▸ Exercise requirements:
Return the data below exactly, but only from the line containing "let patched := base.set" through the line containing "theorem score_bar_py_spec : Claim_equal_score_bar_py", with both of those lines included.

══════

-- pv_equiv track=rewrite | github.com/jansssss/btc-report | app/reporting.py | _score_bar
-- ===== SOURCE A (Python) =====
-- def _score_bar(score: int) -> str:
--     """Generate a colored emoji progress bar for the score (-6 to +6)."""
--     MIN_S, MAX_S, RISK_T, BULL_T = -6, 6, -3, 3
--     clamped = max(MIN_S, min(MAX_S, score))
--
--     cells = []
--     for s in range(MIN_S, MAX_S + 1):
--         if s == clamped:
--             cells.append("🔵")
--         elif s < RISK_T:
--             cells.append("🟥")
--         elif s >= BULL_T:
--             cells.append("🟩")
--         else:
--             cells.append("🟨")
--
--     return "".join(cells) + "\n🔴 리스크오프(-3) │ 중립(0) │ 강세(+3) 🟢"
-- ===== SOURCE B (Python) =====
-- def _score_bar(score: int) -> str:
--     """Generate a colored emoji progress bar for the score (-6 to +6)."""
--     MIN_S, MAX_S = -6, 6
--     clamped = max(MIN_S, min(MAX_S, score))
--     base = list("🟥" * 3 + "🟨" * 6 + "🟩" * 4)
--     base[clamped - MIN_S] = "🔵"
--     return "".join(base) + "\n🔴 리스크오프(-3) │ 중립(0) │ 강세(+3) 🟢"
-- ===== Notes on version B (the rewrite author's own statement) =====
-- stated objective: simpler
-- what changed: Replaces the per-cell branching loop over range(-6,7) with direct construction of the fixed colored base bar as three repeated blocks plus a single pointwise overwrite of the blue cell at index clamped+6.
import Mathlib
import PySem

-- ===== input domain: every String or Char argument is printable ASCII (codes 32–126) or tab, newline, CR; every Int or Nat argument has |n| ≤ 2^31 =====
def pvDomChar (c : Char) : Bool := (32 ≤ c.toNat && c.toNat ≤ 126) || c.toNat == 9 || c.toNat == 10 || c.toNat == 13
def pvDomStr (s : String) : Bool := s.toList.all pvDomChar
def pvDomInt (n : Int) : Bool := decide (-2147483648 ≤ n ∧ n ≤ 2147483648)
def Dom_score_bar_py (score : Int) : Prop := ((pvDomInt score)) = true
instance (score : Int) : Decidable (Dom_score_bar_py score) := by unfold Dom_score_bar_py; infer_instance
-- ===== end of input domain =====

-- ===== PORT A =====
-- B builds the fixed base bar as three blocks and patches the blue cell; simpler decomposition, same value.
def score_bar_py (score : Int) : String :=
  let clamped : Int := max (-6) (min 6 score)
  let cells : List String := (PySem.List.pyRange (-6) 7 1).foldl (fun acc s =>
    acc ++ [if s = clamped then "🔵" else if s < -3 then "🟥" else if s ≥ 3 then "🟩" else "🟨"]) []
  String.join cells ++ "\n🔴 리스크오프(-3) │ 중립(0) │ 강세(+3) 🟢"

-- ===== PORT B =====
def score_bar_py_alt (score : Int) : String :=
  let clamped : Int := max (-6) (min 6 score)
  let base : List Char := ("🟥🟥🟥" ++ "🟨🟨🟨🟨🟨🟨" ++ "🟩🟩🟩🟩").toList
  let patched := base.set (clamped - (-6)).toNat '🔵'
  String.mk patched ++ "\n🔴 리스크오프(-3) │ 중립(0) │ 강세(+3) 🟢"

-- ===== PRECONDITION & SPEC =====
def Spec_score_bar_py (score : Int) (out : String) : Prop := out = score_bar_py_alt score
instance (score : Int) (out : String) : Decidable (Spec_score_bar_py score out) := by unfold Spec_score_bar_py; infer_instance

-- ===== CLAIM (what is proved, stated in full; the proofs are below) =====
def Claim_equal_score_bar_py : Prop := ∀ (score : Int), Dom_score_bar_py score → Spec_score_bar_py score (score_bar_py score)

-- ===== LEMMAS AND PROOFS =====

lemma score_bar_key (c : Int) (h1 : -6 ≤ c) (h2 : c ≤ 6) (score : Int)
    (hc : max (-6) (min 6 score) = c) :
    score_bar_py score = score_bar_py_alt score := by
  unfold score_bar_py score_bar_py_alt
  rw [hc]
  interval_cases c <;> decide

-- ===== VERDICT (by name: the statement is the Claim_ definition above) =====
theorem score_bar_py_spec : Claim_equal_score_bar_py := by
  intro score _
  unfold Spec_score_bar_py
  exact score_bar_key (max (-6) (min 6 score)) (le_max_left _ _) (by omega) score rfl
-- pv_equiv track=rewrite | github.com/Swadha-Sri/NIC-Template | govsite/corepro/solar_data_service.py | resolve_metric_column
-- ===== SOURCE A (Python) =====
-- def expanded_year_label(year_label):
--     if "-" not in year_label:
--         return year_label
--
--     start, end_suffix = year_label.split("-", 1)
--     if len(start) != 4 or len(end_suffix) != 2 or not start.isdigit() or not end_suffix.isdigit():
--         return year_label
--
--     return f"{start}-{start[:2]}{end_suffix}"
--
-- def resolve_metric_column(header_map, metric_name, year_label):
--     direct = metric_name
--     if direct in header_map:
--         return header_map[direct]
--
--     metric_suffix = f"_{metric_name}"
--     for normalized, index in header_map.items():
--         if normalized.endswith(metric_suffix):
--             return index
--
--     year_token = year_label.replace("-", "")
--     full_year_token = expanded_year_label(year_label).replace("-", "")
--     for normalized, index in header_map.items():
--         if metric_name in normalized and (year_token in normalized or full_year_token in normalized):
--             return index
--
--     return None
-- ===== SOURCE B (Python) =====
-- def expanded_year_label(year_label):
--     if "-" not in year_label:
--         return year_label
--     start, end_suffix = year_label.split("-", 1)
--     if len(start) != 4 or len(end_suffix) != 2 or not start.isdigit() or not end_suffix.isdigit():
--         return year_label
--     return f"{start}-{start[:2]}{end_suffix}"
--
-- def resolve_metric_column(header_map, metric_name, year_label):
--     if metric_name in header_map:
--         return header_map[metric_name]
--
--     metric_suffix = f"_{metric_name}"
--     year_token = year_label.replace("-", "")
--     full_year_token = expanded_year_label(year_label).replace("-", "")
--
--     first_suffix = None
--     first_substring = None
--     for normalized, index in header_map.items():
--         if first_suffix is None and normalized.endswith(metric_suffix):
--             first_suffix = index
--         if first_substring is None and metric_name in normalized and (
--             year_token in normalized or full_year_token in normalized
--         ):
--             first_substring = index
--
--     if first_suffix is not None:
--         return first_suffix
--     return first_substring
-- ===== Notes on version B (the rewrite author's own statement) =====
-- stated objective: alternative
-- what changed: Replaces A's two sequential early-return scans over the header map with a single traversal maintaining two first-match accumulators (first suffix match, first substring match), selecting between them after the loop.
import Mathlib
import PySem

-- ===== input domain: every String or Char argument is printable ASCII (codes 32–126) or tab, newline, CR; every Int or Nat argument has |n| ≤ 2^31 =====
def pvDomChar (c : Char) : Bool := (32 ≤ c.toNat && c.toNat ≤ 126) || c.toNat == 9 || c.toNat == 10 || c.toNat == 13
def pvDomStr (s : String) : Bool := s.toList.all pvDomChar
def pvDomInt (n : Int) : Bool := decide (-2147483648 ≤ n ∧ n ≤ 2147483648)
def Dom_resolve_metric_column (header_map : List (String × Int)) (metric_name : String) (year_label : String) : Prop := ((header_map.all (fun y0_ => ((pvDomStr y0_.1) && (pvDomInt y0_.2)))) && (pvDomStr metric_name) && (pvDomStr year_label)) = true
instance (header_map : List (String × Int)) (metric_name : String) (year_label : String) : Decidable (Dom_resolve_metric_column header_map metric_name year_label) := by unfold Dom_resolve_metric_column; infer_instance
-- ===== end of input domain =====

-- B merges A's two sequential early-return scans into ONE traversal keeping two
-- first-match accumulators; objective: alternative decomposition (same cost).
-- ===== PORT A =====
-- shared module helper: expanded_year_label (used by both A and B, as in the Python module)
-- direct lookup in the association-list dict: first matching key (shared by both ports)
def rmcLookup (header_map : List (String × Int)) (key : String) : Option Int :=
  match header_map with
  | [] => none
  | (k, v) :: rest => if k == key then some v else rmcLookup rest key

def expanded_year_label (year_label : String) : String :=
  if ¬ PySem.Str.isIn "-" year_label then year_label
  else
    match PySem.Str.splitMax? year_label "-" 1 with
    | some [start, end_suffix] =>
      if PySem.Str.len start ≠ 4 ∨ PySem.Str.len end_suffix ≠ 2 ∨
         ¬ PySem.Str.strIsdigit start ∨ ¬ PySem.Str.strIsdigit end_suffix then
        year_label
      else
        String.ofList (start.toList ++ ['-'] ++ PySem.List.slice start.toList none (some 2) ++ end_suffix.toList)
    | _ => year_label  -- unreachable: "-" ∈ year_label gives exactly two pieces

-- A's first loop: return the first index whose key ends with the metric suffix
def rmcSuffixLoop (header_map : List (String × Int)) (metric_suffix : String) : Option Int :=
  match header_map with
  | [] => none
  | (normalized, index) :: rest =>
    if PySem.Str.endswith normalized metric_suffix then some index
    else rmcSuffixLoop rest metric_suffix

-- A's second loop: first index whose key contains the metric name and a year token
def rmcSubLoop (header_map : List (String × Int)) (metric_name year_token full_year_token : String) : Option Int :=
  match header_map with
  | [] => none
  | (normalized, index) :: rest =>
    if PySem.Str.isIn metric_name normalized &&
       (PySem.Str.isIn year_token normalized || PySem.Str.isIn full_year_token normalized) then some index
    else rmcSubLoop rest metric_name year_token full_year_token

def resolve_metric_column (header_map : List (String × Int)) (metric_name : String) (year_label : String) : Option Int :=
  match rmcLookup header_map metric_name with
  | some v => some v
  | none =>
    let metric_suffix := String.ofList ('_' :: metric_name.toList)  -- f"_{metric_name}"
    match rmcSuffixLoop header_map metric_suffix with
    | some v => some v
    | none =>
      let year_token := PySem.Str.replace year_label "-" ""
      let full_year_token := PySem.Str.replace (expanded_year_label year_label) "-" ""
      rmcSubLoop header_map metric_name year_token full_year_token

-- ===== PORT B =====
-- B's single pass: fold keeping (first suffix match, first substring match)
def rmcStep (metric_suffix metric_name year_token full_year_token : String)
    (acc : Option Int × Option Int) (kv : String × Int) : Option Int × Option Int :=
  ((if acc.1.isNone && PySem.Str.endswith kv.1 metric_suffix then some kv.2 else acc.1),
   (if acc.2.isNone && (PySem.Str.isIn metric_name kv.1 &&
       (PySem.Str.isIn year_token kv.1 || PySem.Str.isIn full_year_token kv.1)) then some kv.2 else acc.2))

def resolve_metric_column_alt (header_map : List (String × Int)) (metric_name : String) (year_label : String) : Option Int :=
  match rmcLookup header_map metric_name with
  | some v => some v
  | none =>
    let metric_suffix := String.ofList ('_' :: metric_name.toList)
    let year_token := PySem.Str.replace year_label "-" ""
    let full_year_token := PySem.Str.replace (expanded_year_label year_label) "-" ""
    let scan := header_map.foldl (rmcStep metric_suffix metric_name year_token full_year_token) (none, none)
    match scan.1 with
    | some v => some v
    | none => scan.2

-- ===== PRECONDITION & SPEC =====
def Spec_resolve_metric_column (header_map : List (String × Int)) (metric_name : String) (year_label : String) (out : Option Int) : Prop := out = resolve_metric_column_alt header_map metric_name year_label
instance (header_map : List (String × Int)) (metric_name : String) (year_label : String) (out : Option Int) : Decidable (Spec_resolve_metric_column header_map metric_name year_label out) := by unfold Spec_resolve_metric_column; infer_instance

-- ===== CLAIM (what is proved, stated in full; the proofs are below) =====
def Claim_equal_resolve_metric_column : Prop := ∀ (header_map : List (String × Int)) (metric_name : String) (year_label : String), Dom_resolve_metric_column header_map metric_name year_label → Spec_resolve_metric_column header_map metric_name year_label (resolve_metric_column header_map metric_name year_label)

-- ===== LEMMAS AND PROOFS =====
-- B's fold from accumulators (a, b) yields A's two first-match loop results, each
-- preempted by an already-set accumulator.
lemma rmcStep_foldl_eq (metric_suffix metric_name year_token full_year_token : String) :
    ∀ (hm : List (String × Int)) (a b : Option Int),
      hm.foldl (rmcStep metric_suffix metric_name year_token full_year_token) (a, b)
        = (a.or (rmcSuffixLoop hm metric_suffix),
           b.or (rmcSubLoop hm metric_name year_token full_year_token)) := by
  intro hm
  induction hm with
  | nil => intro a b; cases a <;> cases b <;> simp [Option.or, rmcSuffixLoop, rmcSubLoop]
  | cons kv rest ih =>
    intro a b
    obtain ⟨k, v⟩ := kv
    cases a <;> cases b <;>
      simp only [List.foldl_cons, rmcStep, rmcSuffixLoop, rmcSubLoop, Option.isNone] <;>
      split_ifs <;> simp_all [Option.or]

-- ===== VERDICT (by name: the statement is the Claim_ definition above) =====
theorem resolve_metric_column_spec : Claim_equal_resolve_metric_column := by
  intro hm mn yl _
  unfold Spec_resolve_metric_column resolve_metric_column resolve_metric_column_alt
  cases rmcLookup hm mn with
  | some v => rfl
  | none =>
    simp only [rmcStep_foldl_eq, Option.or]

══════

▸ Result below:
  let patched := base.set (clamped - (-6)).toNat '🔵'
  String.mk patched ++ "\n🔴 리스크오프(-3) │ 중립(0) │ 강세(+3) 🟢"

-- ===== PRECONDITION & SPEC =====
def Spec_score_bar_py (score : Int) (out : String) : Prop := out = score_bar_py_alt score
instance (score : Int) (out : String) : Decidable (Spec_score_bar_py score out) := by unfold Spec_score_bar_py; infer_instance

-- ===== CLAIM (what is proved, stated in full; the proofs are below) =====
def Claim_equal_score_bar_py : Prop := ∀ (score : Int), Dom_score_bar_py score → Spec_score_bar_py score (score_bar_py score)

-- ===== LEMMAS AND PROOFS =====

lemma score_bar_key (c : Int) (h1 : -6 ≤ c) (h2 : c ≤ 6) (score : Int)
    (hc : max (-6) (min 6 score) = c) :
    score_bar_py score = score_bar_py_alt score := by
  unfold score_bar_py score_bar_py_alt
  rw [hc]
  interval_cases c <;> decide

-- ===== VERDICT (by name: the statement is the Claim_ definition above) =====
theorem score_bar_py_spec : Claim_equal_score_bar_py := by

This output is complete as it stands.